Мне начало казаться, что писал он вовсе не о молодой, удалой пирушке, что он шифровал… А может, и не шифровал, а сам того не замечая, подсознательно… Нет-нет, решила я, у Пушкина все очень сознательно и все конкретно. Саню больше всего восхищала именно эта невероятно точная конкретность. «Ни одного слова вообще, ни одного слова как бы!» — кричал в каком-то экстазе он.
Что же меня так насторожило, во что попали эти строки? Что их превратило в мрачное предостережение или предсказание? Выходит, не в пушкинских стихах была тревога, а во мне.
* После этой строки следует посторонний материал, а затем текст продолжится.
-- pv_equiv track=rewrite | github.com/m09irul/Carla | tt.py | get_left_right_indexes
-- ===== SOURCE A (Python) =====
-- def get_left_right_indexes(waypoint_list):
--     indexes = []
--     last_found = None
--     for i, (_, road_option) in enumerate(waypoint_list):
--         if road_option in ['left', 'right'] and road_option != last_found:
--             indexes.append(i)
--             last_found = road_option
--         elif road_option not in ['left', 'right']:
--             last_found = None
--     return indexes
-- ===== SOURCE B (Python) =====
-- def get_left_right_indexes(waypoint_list):
--     opts = [ro if ro in ('left', 'right') else None for _, ro in waypoint_list]
--     indexes = []
--     i, n = 0, len(opts)
--     while i < n:
--         j = i + 1
--         while j < n and opts[j] == opts[i]:
--             j += 1
--         if opts[i] is not None:
--             indexes.append(i)
--         i = j
--     return indexes
-- ===== Notes on version B (the rewrite author's own statement) =====
-- stated objective: alternative
-- what changed: B decomposes the normalized turn-option sequence into maximal runs of equal values with a two-level run-skipping index loop and emits the start index of each non-None run, instead of A's element-by-element pass with a last_found state machine.
import Mathlib
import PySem

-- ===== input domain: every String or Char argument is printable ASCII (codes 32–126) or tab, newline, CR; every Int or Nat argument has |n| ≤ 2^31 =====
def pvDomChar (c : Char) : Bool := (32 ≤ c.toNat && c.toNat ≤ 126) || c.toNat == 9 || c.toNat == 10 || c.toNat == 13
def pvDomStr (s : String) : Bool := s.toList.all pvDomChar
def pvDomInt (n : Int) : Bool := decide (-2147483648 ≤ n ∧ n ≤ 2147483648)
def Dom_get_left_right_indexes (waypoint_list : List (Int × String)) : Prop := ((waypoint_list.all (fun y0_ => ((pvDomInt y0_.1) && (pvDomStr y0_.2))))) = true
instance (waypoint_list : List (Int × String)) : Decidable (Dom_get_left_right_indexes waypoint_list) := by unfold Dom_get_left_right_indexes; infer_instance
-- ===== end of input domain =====

-- B replaces A's last_found state machine by a run-length decomposition of the normalized
-- option sequence (emit the start index of each maximal non-None run); objective: alternative.

-- ===== PORT A =====
-- A: one loop over enumerate(waypoint_list) carrying (indexes, last_found).
def get_left_right_indexes (waypoint_list : List (Int × String)) : List Int :=
  ((PySem.List.enumerate waypoint_list).foldl
    (fun (st : List Int × Option String) x =>
      let road_option := x.2.2
      if (road_option = "left" ∨ road_option = "right") ∧ some road_option ≠ st.2 then
        (st.1 ++ [x.1], some road_option)
      else if ¬ (road_option = "left" ∨ road_option = "right") then
        (st.1, none)
      else st)
    ([], none)).1

-- ===== PORT B =====
-- B helper: the outer while-loop of Source B over maximal runs; the inner while-loop
-- (advance j while opts[j] == opts[i]) is the takeWhile/dropWhile split of the tail.
def pvRuns : List (Option String) → Int → List Int
  | [], _ => []
  | x :: xs, i =>
    (if x.isSome then [i] else []) ++
      pvRuns (xs.dropWhile (· == x)) (i + 1 + (xs.takeWhile (· == x)).length)
termination_by l _ => l.length
decreasing_by
  exact Nat.lt_succ_of_le (List.length_dropWhile_le _ _)

def get_left_right_indexes_alt (waypoint_list : List (Int × String)) : List Int :=
  let norm := waypoint_list.map
    (fun p => if p.2 = "left" ∨ p.2 = "right" then some p.2 else none)
  pvRuns norm 0

-- ===== PRECONDITION & SPEC =====
def Spec_get_left_right_indexes (waypoint_list : List (Int × String)) (out : List Int) : Prop := out = get_left_right_indexes_alt waypoint_list
instance (waypoint_list : List (Int × String)) (out : List Int) : Decidable (Spec_get_left_right_indexes waypoint_list out) := by unfold Spec_get_left_right_indexes; infer_instance

-- ===== CLAIM (what is proved, stated in full; the proofs are below) =====
def Claim_equal_get_left_right_indexes : Prop := ∀ (waypoint_list : List (Int × String)), Dom_get_left_right_indexes waypoint_list → Spec_get_left_right_indexes waypoint_list (get_left_right_indexes waypoint_list)

-- ===== LEMMAS AND PROOFS =====

-- Proof-only intermediate form: A's loop as an adjacent-comparison scan over the
-- normalized sequence (not used by either port).
def pvAdjScan : List (Option String) → Int → Option String → List Int
  | [], _, _ => []
  | cur :: rest, i, prev =>
    (if cur.isSome ∧ cur ≠ prev then [i] else []) ++ pvAdjScan rest (i + 1) cur

-- Invariant of A's fold: started at index i with state (acc, prev), it produces acc
-- followed by the adjacent scan of the normalized tail from prev.
theorem pv_fold_eq_scan (l : List (Int × String)) :
    ∀ (i : Int) (acc : List Int) (prev : Option String),
    ((PySem.List.enumerate l i).foldl
      (fun (st : List Int × Option String) x =>
        let r := x.2.2
        if (r = "left" ∨ r = "right") ∧ some r ≠ st.2 then (st.1 ++ [x.1], some r)
        else if ¬ (r = "left" ∨ r = "right") then (st.1, none)
        else st)
      (acc, prev)).1
    = acc ++ pvAdjScan (l.map (fun p => if p.2 = "left" ∨ p.2 = "right" then some p.2 else none)) i prev := by
  induction l with
  | nil => intro i acc prev; simp [PySem.List.enumerate_nil, pvAdjScan]
  | cons hd tl ih =>
    intro i acc prev
    rw [PySem.List.enumerate_cons, List.foldl_cons, List.map_cons]
    by_cases hlr : hd.2 = "left" ∨ hd.2 = "right"
    · by_cases hne : some hd.2 = prev
      · simp only [pvAdjScan, hlr, hne, ne_eq, not_true_eq_false, and_false, if_neg,
          not_false_eq_true]
        rw [ih]
        simp [Option.isSome]
      · simp only [pvAdjScan, hlr, hne, ne_eq, not_false_eq_true, and_true, if_pos]
        rw [ih]
        simp [List.append_assoc]
    · simp only [pvAdjScan, hlr, false_and, if_neg, not_false_eq_true, if_pos]
      rw [ih]
      simp

-- The adjacent scan from predecessor x equals the run scan of the tail after the
-- leading run of x's is skipped (within a run nothing is emitted; a new run starts
-- exactly where the value changes).
theorem pv_scan_eq_runs (l : List (Option String)) :
    ∀ (i : Int) (x : Option String),
    pvAdjScan l i x
      = pvRuns (l.dropWhile (· == x)) (i + (l.takeWhile (· == x)).length) := by
  induction l with
  | nil => intro i x; simp [pvAdjScan, pvRuns]
  | cons y ys ih =>
    intro i x
    by_cases h : y = x
    · subst h
      simp only [pvAdjScan, List.dropWhile_cons, List.takeWhile_cons, beq_self_eq_true,
        if_pos, ne_eq, not_true_eq_false, and_false, if_neg, not_false_eq_true,
        List.nil_append, List.length_cons]
      rw [ih]
      congr 1
      push_cast
      ring
    · have hb : (y == x) = false := beq_eq_false_iff_ne.mpr h
      simp only [pvAdjScan, List.dropWhile_cons, List.takeWhile_cons, hb, if_neg,
        Bool.false_eq_true, not_false_eq_true, List.length_nil]
      rw [pvRuns, ih]
      simp [h]

-- ===== VERDICT (by name: the statement is the Claim_ definition above) =====
theorem get_left_right_indexes_spec : Claim_equal_get_left_right_indexes := by
  intro wl _
  unfold Spec_get_left_right_indexes get_left_right_indexes get_left_right_indexes_alt
  have h := pv_fold_eq_scan wl 0 [] none
  simp only [List.nil_append] at h
  rw [h, pv_scan_eq_runs]
  cases hcase : wl.map (fun p => if p.2 = "left" ∨ p.2 = "right" then some p.2 else none) with
  | nil => simp
  | cons y ys =>
    by_cases hy : y = none
    · subst hy
      rw [pvRuns]
      simp only [List.dropWhile_cons, List.takeWhile_cons, beq_self_eq_true, if_pos,
        Option.isSome_none, Bool.false_eq_true, List.length_cons]
      congr 1
      push_cast
      ring
    · simp [hy]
Она только воплотилась в стихах.
Часы летят, а грозный счет
Меж тем невидимо растет…
Я целую неделю как заклинание твердила эти слова — и про себя, и вслух, позабывшись.
Саня однажды услышал и усмехнулся, словно застал врасплох:
— Почему так мрачно? Это всего-навсего ресторанный счет.
— Всего-навсего… — повторила я и заговорила о другом.
В эту неделю я порвала с Олегом. Он очень удивился, когда я ему объявила об этом. Он спросил:
— Почему?
Я ему ответила:
— «Часы летят, а грозный счет меж тем невидимо растет»…
Бред какой-то! Наваждение! Я не хотела этого говорить. Это вышло само собой. Я сама испугалась. Олег ничего не понял. Он смертельно обиделся и не захотел ничего слушать.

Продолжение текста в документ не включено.